Quinoa is cultivated in three colors, white, red and black and is similar in appearance to couscous. It should be washed thoroughly before cooking to remove the saponins. Quinoa only requires about 10-20 minutes cooking time and is extremely versatile. It is good at breakfast, lunch, dinner or dessert! Try using quinoa as a warm breakfast cereal with fruit, in burritos, soups or stews, casseroles, salads, baked bread, veggie burgers, in place of bulgur in tabouleh, sauteed with veggies, in stuffed peppers, in black bean and corn cakes, in place of rice in pudding and even in brewing beer...the possibilities are endless! We sell a delicious Quinoa Salad with cashews and cranberries, available in our deli! Let's hear your favorite ways to enjoy this well-rounded superfood!

Friday, October 22, 2010

What's In a Number? Part II

544,000 – How many trees we could save if every U.S. household replaced just one roll of virgin-fiber paper towels with 100%-recycled paper towels.
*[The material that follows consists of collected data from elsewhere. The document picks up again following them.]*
def domainSort_py_alt (domainDict : List (String × List String)) (blackSet : List String) (whiteDict : List (String × List String)) : List String × List String :=
  let dd := PySem.Dict.ofList domainDict
  let wd := PySem.Dict.ofList whiteDict
  let fldList := PySem.List.sorted dd.keys (fun x => x) false
  fldList.foldl (fun st fld =>
    let origin := PySem.Set.diff (PySem.Set.ofList (dd.getD fld [])) (PySem.Set.ofList (wd.getD fld []))
    let sall := origin.foldl (fun s sub => PySem.Set.add s (pvMkDomainB fld sub)) st.2
    let lst :=
      if origin.contains "" then
        if !(blackSet.contains fld) ||
           (origin.filter (fun r => r != "")).any (fun r => !(blackSet.contains (pvMkDomainB fld r))) then
          st.1 ++ [fld]
        else st.1
      else
        let keep := PySem.List.sorted
          (origin.filter (fun s => !((pvAncestorsB s).any (fun a => origin.contains a))))
          (fun x => x) false
        let keepset := PySem.Set.ofList keep
        let marked := origin.foldl (fun m r =>
          if !(keepset.contains r) && !(blackSet.contains (pvMkDomainB fld r)) then
            -- 'for a in ancestors(r): if a in origin: marked.add(a); break' = first hit (find?)
            match (pvAncestorsB r).find? (fun a => origin.contains a) with
            | some a => PySem.Set.add m a
            | none => m
          else m) PySem.Set.empty
        keep.foldl (fun lst sub =>
          let d := pvMkDomainB fld sub
          if !(blackSet.contains d) || marked.contains sub then lst ++ [d] else lst) st.1
    (lst, sall)) (([] : List String), (PySem.Set.empty : PySem.Set String))

-- ===== PRECONDITION & SPEC =====
def Spec_domainSort_py (domainDict : List (String × List String)) (blackSet : List String) (whiteDict : List (String × List String)) (out : List String × List String) : Prop := out = domainSort_py_alt domainDict blackSet whiteDict
instance (domainDict : List (String × List String)) (blackSet : List String) (whiteDict : List (String × List String)) (out : List String × List String) : Decidable (Spec_domainSort_py domainDict blackSet whiteDict out) := by unfold Spec_domainSort_py; infer_instance

-- ===== CLAIM (what is proved, stated in full; the proofs are below) =====
def Claim_equal_domainSort_py : Prop := ∀ (domainDict : List (String × List String)) (blackSet : List String) (whiteDict : List (String × List String)), Dom_domainSort_py domainDict blackSet whiteDict → Spec_domainSort_py domainDict blackSet whiteDict (domainSort_py domainDict blackSet whiteDict)

-- ===== LEMMAS AND PROOFS =====

-- 'sub is a dot-suffix (proper dot-ancestor target) of s'
def pvDotSuf (a s : String) : Prop := ('.' :: a.toList) <:+ s.toList

-- the two domain builders agree
lemma pvGetDomainA_eq : pvGetDomainA = pvMkDomainB := by
  funext fld sub
  unfold pvGetDomainA pvMkDomainB
  by_cases h : sub = ""
  · subst h; simp
  · have h' : sub.toList ≠ [] := fun hc => h (String.toList_eq_nil_iff.mp hc)
    have : 0 < sub.toList.length := List.length_pos_iff.mpr h'
    simp only [PySem.Str.len]
    rw [if_pos (by exact_mod_cast this), if_neg (by simpa using h)]

-- membership in pvAncestorsB
lemma pv_mem_ancChars (cs : List Char) (a : List Char) :
    a ∈ pvAncCharsB cs ↔ ('.' :: a) <:+ cs := by
  induction cs with
  | nil => simp [pvAncCharsB]
  | cons c t ih =>
    rw [List.suffix_cons_iff]
    by_cases hc : c = '.' <;> simp [pvAncCharsB, hc, ih]
    tauto

lemma pv_mem_ancestors (s a : String) : a ∈ pvAncestorsB s ↔ pvDotSuf a s := by
  unfold pvAncestorsB pvDotSuf
  simp only [List.mem_reverse, List.mem_map, pv_mem_ancChars]
  constructor
  · rintro ⟨la, h1, rfl⟩; simpa [String.toList_ofList] using h1
  · intro h; exact ⟨a.toList, h, String.ofList_toList ..⟩

-- endswith bridge
lemma pv_endswith_iff (r sub : String) :
    PySem.Str.endswith r ("." ++ sub) = true ↔ pvDotSuf sub r := by
  unfold pvDotSuf
  rw [PySem.Str.endswith, PySem.Chars.endswith, List.isSuffixOf_iff_suffix,
    String.toList_append]
  rfl

-- dot-suffixes are strictly shorter
lemma pv_dotSuf_length {a s : String} (h : pvDotSuf a s) :
    a.toList.length < s.toList.length := by
  have := h.length_le; simpa using this

-- chain: two dot-suffixes of the same string are suffix-comparable
lemma pv_dotSuf_chain {a b s : String} (ha : pvDotSuf a s) (hb : pvDotSuf b s)
    (hlen : a.toList.length < b.toList.length) : pvDotSuf a b := by
  have hs : ('.' :: a.toList) <:+ ('.' :: b.toList) :=
    List.suffix_of_suffix_length_le ha hb (by simp only [List.length_cons]; omega)
  rcases List.suffix_cons_iff.mp hs with h | h
  · exact absurd (congrArg List.length h) (by simp only [List.length_cons]; omega)
  · exact h

lemma pv_dotSuf_eq_of_length {a b s : String} (ha : pvDotSuf a s) (hb : pvDotSuf b s)
    (hlen : a.toList.length = b.toList.length) : a = b := by
  have hs : ('.' :: a.toList) <:+ ('.' :: b.toList) :=
    List.suffix_of_suffix_length_le ha hb (by simp only [List.length_cons]; omega)
  have := List.IsSuffix.eq_of_length hs (by simp only [List.length_cons]; omega)
  exact String.toList_inj.mp (by simpa using this)

-- lengths strictly increase along pvAncestorsB
lemma pv_anc_chars_pairwise (cs : List Char) :
    (pvAncCharsB cs).Pairwise (fun a b => b.length < a.length) := by
  induction cs with
  | nil => simp [pvAncCharsB]
  | cons c t ih =>
    apply List.pairwise_append.mpr
    refine ⟨by split <;> simp, ih, ?_⟩
    intro a ha b hb
    have hb' : ('.' :: b) <:+ t := (pv_mem_ancChars t b).mp hb
    have hbl : b.length < t.length := by have := hb'.length_le; simp at this; omega
    split at ha
    · simp at ha; subst ha; omega
    · simp at ha

lemma pv_anc_pairwise (s : String) :
    (pvAncestorsB s).Pairwise (fun a b => a.toList.length < b.toList.length) := by
  unfold pvAncestorsB
  rw [List.pairwise_reverse, List.pairwise_map]
  exact (pv_anc_chars_pairwise s.toList).imp (by intro a b h; simpa using h)

-- generic: membership through a fold whose step only adds
lemma pv_mem_foldl_of_step {β : Type} (l : List β) (step : List String → β → List String)
    (Q : β → String → Prop) (h : ∀ s b x, x ∈ step s b ↔ x ∈ s ∨ Q b x) (s0 : List String) (x : String) :
    x ∈ l.foldl step s0 ↔ x ∈ s0 ∨ ∃ b ∈ l, Q b x := by
  induction l generalizing s0 with
  | nil => simp
  | cons b t ih => rw [List.foldl_cons, ih, h]; simp; tauto

lemma pv_mem_foldl_add_if {β : Type} (l : List β) (p : β → Bool) (f : β → String)
    (s0 : List String) (x : String) :
    x ∈ l.foldl (fun s b => if p b then PySem.Set.add s (f b) else s) s0 ↔
      x ∈ s0 ∨ ∃ b ∈ l, p b = true ∧ f b = x := by
  refine pv_mem_foldl_of_step l _ (fun b x => p b = true ∧ f b = x) ?_ s0 x
  intro s b y
  split <;> rename_i hp <;> simp [PySem.Set.mem_add, hp, eq_comm]

lemma pv_mem_foldl_guard_find {β : Type} (l : List β) (c : β → Bool) (g : β → Option String)
    (s0 : List String) (x : String) :
    x ∈ l.foldl (fun m r => if c r then (match g r with | some a => PySem.Set.add m a | none => m) else m) s0 ↔
      x ∈ s0 ∨ ∃ r ∈ l, c r = true ∧ g r = some x := by
  refine pv_mem_foldl_of_step l _ (fun r x => c r = true ∧ g r = some x) ?_ s0 x
  intro s b y
  split <;> rename_i hc
  · cases hg : g b <;> simp [hg, PySem.Set.mem_add, hc, eq_comm]
  · simp [Bool.not_eq_true] at hc; simp [hc]

-- B's kept set, unsorted characterisation
lemma pv_mem_keepFilter (O : List String) (s : String) :
    s ∈ O.filter (fun s => !((pvAncestorsB s).any (fun a => PySem.Set.contains O a))) ↔
      s ∈ O ∧ ¬ ∃ a ∈ O, pvDotSuf a s := by
  simp [List.mem_filter, pv_mem_ancestors, PySem.Set.contains]
  tauto

-- membership in the double-loop endswith accumulator of repetition
lemma pv_mem_tmp (O : List String) (x : String) :
    x ∈ (PySem.List.pyRange 0 (((PySem.List.sorted O (fun it => PySem.Str.len it) false).length : Int) - 1) 1).foldl (fun tmp i =>
        (PySem.List.pyRange (i + 1) ((PySem.List.sorted O (fun it => PySem.Str.len it) false).length : Int) 1).foldl (fun tmp j =>
          if PySem.Str.endswith (PySem.List.pyGetD (PySem.List.sorted O (fun it => PySem.Str.len it) false) j "") ("." ++ PySem.List.pyGetD (PySem.List.sorted O (fun it => PySem.Str.len it) false) i "") then
            PySem.Set.add tmp (PySem.List.pyGetD (PySem.List.sorted O (fun it => PySem.Str.len it) false) j "")
          else tmp) tmp)
      (PySem.Set.empty : PySem.Set String) ↔ x ∈ O ∧ ∃ y ∈ O, pvDotSuf y x := by
  set ls := PySem.List.sorted O (fun it => PySem.Str.len it) false with hls
  have hmem : ∀ z, z ∈ ls ↔ z ∈ O := fun z => (PySem.List.sorted_perm O _ false).mem_iff
  have hpw := PySem.List.sorted_pairwise O (fun it => PySem.Str.len it)
  rw [pv_mem_foldl_of_step _ _
    (fun i x => ∃ j ∈ PySem.List.pyRange (i + 1) (ls.length : Int) 1,
      (PySem.Str.endswith (PySem.List.pyGetD ls j "") ("." ++ PySem.List.pyGetD ls i "")) = true ∧
      PySem.List.pyGetD ls j "" = x)
    (fun s i y => pv_mem_foldl_add_if _ _ _ s y) PySem.Set.empty x]
  have hempty : x ∈ (PySem.Set.empty : PySem.Set String) ↔ False := by
    simp [PySem.Set.empty]
  rw [hempty, false_or]
  constructor
  · rintro ⟨i, hi, j, hj, hend, hx⟩
    rw [PySem.List.mem_pyRange_one] at hi hj
    have hjl : j < (ls.length : Int) := hj.2
    have hi0 : (0:Int) ≤ i := hi.1
    have hj0 : (0:Int) ≤ j := le_trans (by omega) hj.1
    rw [PySem.List.pyGetD_eq_getElem ls "" hi0 (by omega),
        PySem.List.pyGetD_eq_getElem ls "" hj0 (by omega)] at hend
    rw [PySem.List.pyGetD_eq_getElem ls "" hj0 (by omega)] at hx
    refine ⟨(hmem x).mp (hx ▸ List.getElem_mem _), ls[i.toNat], (hmem _).mp (List.getElem_mem _), ?_⟩
    exact hx ▸ (pv_endswith_iff _ _).mp hend
  · rintro ⟨hxO, y, hyO, hsuf⟩
    obtain ⟨jN, hjN, hxj⟩ := List.mem_iff_getElem.mp ((hmem x).mpr hxO)
    obtain ⟨iN, hiN, hyi⟩ := List.mem_iff_getElem.mp ((hmem y).mpr hyO)
    have hlt : y.toList.length < x.toList.length := pv_dotSuf_length hsuf
    have hij : iN < jN := by
      rcases lt_trichotomy iN jN with h | h | h
      · exact h
      · exfalso
        have hyx : y = x := by subst h; rw [← hyi, ← hxj]
        rw [hyx] at hlt; omega
      · have := List.pairwise_iff_getElem.mp hpw jN iN hjN hiN h
        rw [hxj, hyi] at this
        simp only [PySem.Str.len] at this
        omega
    refine ⟨(iN : Int), ?_, (jN : Int), ?_, ?_, ?_⟩
    · rw [PySem.List.mem_pyRange_one]; omega
    · rw [PySem.List.mem_pyRange_one]; omega
    · rw [PySem.List.pyGetD_eq_getElem ls "" (by omega) (by omega),
          PySem.List.pyGetD_eq_getElem ls "" (by omega) (by omega)]
      simp only [Int.toNat_natCast]
      rw [hxj, hyi]
      exact (pv_endswith_iff _ _).mpr hsuf
    · rw [PySem.List.pyGetD_eq_getElem ls "" (by omega) (by omega)]
      simp only [Int.toNat_natCast]
      exact hxj
-- ===== PRECONDITION & SPEC =====
-- Pre_ excludes exactly the inputs where `orar[day]` raises KeyError in Python (both A and B raise there).
def Pre_check_pauza (orar : List (String × List (Int × Int × List (String × Option (String × String))))) (day : String) (interval : Int × Int) (teacher : String) (hours : Int) : Prop :=
  day ∈ orar.map Prod.fst
instance (orar : List (String × List (Int × Int × List (String × Option (String × String))))) (day : String) (interval : Int × Int) (teacher : String) (hours : Int) : Decidable (Pre_check_pauza orar day interval teacher hours) := by unfold Pre_check_pauza; infer_instance

def pvWitness_check_pauza : (List (String × List (Int × Int × List (String × Option (String × String))))) × String × (Int × Int) × String × Int :=
  ([("Mon", [(1, 2, [("r1", some ("t", "m"))]), (5, 6, [("r1", some ("t", "m"))])])], "Mon", (0, 0), "t", 1)

def Spec_check_pauza (orar : List (String × List (Int × Int × List (String × Option (String × String))))) (day : String) (interval : Int × Int) (teacher : String) (hours : Int) (out : Int) : Prop := out = check_pauza_alt orar day interval teacher hours
instance (orar : List (String × List (Int × Int × List (String × Option (String × String))))) (day : String) (interval : Int × Int) (teacher : String) (hours : Int) (out : Int) : Decidable (Spec_check_pauza orar day interval teacher hours out) := by unfold Spec_check_pauza; infer_instance

-- ===== CLAIM (what is proved, stated in full; the proofs are below) =====
def Claim_equal_check_pauza : Prop := ∀ (orar : List (String × List (Int × Int × List (String × Option (String × String))))) (day : String) (interval : Int × Int) (teacher : String) (hours : Int), Dom_check_pauza orar day interval teacher hours → Pre_check_pauza orar day interval teacher hours → Spec_check_pauza orar day interval teacher hours (check_pauza orar day interval teacher hours)

-- ===== LEMMAS AND PROOFS =====

-- selector: does room value v put interval itv into the teacher's list?
def pvSel (teacher : String) (itv : Int × Int) (v : Option (String × String)) : Option (Int × Int) :=
  match v with
  | some w => if w.1 == teacher then some itv else none
  | none => none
40 – The percentage of solid mass in our landfills that’s made up of paper and paperboard waste.

200 – The number of pounds of meat, poultry and fish eaten by the average American in one year.

150 – The number of pounds the average American ate 50 years ago.

50 – The percentage of water American households devote to lawns, gardens and pools.

4.6 – How many pounds of trash the average American generates per day. Two and a half pounds of that trash goes to landfills; the remainder is recycled or incinerated.

1 Million – The number of trees ground up each year to produce junk mail.

28 – The number of plastic bags the average family of four uses per week.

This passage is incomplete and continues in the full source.